_Work item_. Copy each line of the records that includes "Option".

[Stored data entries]

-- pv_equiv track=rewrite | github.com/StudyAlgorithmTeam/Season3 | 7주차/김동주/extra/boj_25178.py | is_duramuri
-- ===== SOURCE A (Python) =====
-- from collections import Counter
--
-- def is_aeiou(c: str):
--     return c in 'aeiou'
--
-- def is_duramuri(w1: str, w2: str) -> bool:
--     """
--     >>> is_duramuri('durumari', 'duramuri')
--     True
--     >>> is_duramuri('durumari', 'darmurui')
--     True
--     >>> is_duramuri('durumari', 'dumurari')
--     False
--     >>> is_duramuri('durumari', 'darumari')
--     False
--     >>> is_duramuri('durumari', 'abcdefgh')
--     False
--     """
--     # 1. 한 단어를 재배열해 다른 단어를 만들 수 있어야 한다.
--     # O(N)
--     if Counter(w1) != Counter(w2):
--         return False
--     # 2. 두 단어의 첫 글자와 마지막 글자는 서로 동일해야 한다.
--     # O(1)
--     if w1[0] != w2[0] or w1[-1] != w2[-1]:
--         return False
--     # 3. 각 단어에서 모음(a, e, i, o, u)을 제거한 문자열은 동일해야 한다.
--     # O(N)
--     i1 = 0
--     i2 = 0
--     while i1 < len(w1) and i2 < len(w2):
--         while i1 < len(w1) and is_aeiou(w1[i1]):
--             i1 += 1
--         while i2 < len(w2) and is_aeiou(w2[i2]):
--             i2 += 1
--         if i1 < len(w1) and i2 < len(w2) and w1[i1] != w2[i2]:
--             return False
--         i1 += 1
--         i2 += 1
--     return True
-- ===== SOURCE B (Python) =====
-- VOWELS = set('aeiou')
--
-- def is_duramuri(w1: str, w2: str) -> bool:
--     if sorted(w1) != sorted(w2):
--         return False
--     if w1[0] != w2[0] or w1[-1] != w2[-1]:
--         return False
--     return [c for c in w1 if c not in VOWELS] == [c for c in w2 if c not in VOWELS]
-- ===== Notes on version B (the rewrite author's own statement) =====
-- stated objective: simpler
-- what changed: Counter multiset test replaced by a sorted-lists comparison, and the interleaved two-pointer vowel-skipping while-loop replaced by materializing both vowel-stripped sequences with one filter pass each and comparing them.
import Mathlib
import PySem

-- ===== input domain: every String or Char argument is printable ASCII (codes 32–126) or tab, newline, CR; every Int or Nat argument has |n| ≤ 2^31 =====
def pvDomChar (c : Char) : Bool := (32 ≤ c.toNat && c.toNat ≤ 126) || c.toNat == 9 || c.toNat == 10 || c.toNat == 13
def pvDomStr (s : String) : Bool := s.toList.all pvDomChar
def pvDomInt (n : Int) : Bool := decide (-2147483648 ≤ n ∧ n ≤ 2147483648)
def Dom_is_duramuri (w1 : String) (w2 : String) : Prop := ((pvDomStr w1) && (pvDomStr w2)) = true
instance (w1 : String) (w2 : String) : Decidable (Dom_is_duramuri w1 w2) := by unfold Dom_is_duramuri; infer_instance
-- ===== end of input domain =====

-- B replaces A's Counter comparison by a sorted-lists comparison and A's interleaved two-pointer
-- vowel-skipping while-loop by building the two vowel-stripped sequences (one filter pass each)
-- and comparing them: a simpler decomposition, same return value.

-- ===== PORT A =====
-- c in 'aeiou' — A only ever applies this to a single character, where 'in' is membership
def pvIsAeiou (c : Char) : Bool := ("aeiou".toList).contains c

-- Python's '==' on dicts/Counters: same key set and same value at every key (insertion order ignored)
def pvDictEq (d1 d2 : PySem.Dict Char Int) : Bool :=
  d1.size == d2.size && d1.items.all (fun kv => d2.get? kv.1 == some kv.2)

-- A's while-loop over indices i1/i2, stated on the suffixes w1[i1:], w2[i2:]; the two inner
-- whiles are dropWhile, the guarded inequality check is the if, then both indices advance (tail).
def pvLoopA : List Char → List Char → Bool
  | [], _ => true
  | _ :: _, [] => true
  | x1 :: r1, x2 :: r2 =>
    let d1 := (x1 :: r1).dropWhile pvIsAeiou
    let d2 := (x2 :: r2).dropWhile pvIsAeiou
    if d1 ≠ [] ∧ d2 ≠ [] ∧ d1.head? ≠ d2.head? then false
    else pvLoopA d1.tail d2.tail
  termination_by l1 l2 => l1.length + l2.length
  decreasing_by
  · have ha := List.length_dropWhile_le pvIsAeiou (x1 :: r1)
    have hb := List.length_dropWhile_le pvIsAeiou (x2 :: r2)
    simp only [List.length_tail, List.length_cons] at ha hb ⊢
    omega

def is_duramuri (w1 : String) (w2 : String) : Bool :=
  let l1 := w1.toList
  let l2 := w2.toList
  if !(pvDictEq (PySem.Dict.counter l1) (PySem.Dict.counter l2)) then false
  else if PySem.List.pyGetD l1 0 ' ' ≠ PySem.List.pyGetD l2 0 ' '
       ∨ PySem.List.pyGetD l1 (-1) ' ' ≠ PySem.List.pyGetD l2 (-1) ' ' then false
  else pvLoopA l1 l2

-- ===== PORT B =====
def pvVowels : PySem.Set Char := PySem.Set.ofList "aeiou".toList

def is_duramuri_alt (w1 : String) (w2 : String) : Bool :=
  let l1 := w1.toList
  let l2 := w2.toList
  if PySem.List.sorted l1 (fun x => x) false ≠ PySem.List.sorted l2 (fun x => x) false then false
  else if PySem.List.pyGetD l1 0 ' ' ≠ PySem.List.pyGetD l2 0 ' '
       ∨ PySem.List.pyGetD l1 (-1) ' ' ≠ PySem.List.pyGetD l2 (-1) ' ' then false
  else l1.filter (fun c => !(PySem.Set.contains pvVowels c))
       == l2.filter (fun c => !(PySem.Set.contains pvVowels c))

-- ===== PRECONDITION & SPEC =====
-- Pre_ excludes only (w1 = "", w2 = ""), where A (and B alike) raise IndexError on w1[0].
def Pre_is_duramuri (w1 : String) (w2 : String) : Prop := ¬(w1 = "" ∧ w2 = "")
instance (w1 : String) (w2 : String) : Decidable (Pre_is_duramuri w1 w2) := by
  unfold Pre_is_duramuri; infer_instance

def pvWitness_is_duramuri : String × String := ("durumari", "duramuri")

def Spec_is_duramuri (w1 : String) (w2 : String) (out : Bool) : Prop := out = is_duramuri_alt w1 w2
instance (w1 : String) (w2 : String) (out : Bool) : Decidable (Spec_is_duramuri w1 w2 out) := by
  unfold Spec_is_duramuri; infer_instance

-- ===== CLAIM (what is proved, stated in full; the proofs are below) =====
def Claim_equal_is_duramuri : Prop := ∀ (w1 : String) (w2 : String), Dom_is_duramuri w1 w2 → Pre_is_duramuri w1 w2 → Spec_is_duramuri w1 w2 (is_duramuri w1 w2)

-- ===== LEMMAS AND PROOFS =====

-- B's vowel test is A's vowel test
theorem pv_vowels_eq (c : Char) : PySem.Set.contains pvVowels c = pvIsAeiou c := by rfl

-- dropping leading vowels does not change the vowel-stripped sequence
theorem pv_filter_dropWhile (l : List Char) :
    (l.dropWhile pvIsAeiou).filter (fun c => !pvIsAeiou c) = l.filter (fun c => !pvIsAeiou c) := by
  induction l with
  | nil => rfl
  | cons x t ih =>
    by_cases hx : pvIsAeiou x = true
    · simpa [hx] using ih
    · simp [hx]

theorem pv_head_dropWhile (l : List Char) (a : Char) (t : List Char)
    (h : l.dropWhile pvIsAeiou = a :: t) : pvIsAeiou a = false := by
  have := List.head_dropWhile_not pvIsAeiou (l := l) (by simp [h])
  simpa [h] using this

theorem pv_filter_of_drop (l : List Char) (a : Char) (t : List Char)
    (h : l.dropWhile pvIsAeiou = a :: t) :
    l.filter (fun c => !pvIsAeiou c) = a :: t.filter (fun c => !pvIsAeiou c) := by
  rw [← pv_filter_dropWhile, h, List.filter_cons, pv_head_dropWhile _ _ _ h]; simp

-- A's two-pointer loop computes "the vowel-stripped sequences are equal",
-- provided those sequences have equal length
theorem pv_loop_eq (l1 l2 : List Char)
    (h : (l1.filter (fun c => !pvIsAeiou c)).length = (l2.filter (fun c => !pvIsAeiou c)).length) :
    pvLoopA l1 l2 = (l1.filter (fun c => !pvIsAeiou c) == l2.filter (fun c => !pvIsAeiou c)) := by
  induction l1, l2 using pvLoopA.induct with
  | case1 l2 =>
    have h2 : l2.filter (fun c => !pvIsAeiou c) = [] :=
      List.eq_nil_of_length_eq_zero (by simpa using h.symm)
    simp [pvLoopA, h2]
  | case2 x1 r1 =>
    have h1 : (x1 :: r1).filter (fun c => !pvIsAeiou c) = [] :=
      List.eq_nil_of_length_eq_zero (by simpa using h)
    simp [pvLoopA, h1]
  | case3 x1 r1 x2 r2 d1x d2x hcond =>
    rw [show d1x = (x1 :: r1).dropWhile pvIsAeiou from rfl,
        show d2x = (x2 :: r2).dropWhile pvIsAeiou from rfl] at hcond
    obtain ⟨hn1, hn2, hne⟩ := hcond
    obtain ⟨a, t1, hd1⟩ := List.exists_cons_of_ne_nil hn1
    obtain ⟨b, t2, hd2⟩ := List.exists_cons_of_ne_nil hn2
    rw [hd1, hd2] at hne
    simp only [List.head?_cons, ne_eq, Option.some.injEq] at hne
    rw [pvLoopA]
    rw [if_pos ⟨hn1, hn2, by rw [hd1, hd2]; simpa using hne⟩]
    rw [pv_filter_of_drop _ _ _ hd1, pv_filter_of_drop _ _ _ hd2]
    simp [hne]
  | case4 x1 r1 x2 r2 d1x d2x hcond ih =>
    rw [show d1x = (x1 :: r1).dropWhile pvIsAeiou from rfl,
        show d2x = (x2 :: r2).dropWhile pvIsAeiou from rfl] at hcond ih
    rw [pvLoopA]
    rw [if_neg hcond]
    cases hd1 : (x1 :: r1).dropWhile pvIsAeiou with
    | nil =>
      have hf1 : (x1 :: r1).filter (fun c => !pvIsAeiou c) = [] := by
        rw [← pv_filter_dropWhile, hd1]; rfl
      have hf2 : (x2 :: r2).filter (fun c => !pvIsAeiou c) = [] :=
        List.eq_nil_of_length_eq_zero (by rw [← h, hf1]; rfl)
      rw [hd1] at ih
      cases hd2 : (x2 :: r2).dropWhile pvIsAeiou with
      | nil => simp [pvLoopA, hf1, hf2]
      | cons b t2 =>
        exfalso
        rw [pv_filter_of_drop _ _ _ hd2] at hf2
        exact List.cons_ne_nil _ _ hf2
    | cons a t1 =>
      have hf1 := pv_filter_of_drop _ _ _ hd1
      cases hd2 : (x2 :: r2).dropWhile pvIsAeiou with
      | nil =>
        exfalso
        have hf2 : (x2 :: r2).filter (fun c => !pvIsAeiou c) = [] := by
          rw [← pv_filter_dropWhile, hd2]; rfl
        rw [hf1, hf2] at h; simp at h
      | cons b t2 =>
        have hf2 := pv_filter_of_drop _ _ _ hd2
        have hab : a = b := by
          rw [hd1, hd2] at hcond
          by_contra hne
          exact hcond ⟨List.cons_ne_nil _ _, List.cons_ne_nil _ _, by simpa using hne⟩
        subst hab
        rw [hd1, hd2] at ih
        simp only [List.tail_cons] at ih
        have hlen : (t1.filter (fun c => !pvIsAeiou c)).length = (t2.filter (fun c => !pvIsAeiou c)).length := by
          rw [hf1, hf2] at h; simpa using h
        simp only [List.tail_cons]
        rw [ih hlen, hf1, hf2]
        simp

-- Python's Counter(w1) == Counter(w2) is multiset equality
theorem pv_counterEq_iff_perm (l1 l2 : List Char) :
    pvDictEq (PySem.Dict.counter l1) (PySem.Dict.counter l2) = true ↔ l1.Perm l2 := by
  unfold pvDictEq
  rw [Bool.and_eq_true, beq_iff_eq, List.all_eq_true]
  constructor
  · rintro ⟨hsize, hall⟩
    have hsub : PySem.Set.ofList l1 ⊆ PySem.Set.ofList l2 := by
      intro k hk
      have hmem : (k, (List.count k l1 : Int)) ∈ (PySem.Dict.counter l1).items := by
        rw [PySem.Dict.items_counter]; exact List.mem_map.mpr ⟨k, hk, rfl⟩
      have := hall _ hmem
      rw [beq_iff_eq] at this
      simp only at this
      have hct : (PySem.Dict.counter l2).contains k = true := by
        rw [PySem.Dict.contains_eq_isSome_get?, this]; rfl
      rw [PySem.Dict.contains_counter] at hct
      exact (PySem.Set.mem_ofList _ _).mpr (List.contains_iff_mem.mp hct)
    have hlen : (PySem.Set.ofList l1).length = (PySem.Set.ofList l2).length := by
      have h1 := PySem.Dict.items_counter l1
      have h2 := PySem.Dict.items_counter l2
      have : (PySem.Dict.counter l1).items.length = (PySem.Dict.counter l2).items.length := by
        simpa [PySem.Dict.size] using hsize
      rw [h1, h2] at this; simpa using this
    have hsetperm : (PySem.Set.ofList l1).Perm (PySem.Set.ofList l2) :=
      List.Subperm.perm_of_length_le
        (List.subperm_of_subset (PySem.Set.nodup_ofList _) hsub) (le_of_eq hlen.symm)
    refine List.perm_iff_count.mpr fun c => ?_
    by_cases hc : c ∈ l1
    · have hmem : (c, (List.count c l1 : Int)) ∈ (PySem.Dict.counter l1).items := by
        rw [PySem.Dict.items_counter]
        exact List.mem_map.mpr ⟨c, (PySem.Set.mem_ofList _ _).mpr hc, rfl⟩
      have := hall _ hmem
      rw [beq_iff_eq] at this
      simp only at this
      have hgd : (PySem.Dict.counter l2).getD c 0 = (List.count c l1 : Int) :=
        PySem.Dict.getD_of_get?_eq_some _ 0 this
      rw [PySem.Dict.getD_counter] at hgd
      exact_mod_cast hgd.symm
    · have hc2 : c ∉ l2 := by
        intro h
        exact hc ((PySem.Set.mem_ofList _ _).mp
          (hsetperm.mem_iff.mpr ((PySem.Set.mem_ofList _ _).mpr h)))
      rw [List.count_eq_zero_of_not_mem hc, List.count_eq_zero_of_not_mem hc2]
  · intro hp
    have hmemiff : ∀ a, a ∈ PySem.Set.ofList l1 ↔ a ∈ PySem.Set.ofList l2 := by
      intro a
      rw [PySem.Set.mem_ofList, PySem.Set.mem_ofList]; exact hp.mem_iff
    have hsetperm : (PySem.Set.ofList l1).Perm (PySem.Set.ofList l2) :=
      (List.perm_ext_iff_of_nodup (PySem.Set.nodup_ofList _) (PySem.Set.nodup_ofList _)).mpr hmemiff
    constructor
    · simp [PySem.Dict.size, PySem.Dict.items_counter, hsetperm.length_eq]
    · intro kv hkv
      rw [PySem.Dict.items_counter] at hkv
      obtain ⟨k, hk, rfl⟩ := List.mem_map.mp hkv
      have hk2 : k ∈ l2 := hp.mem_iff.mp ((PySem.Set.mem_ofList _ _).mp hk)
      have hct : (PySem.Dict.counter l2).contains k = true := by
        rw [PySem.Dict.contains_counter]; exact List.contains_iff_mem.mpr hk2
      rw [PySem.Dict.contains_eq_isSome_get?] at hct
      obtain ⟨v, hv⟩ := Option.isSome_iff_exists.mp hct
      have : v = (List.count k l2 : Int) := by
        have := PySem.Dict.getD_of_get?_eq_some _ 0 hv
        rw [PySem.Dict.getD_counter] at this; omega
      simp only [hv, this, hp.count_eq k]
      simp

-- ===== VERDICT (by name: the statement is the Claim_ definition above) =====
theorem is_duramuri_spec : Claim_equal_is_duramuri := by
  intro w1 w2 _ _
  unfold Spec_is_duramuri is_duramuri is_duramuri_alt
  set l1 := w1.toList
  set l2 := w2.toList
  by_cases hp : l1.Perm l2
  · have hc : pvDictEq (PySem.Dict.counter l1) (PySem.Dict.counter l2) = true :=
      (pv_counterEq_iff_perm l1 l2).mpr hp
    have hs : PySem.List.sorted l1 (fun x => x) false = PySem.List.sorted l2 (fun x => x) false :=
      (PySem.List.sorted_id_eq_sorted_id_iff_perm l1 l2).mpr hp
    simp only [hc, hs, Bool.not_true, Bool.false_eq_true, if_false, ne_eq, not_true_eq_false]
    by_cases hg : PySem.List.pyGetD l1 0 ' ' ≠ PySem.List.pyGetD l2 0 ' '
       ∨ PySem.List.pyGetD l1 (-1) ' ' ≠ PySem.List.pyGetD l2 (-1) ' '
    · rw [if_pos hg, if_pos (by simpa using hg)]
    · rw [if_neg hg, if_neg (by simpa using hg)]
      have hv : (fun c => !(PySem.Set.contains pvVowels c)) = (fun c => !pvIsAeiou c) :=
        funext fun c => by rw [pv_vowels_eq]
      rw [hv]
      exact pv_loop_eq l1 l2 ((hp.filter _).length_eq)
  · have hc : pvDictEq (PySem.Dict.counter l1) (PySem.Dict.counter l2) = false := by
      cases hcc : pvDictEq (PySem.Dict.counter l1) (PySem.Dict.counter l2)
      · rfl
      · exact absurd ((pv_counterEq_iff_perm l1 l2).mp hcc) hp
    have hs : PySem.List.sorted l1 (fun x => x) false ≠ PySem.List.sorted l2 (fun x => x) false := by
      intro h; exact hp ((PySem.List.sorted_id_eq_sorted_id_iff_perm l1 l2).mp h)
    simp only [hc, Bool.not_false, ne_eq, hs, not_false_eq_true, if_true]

_Written solution_.
    simp only [List.head?_cons, ne_eq, Option.some.injEq] at hne
      obtain ⟨v, hv⟩ := Option.isSome_iff_exists.mp hct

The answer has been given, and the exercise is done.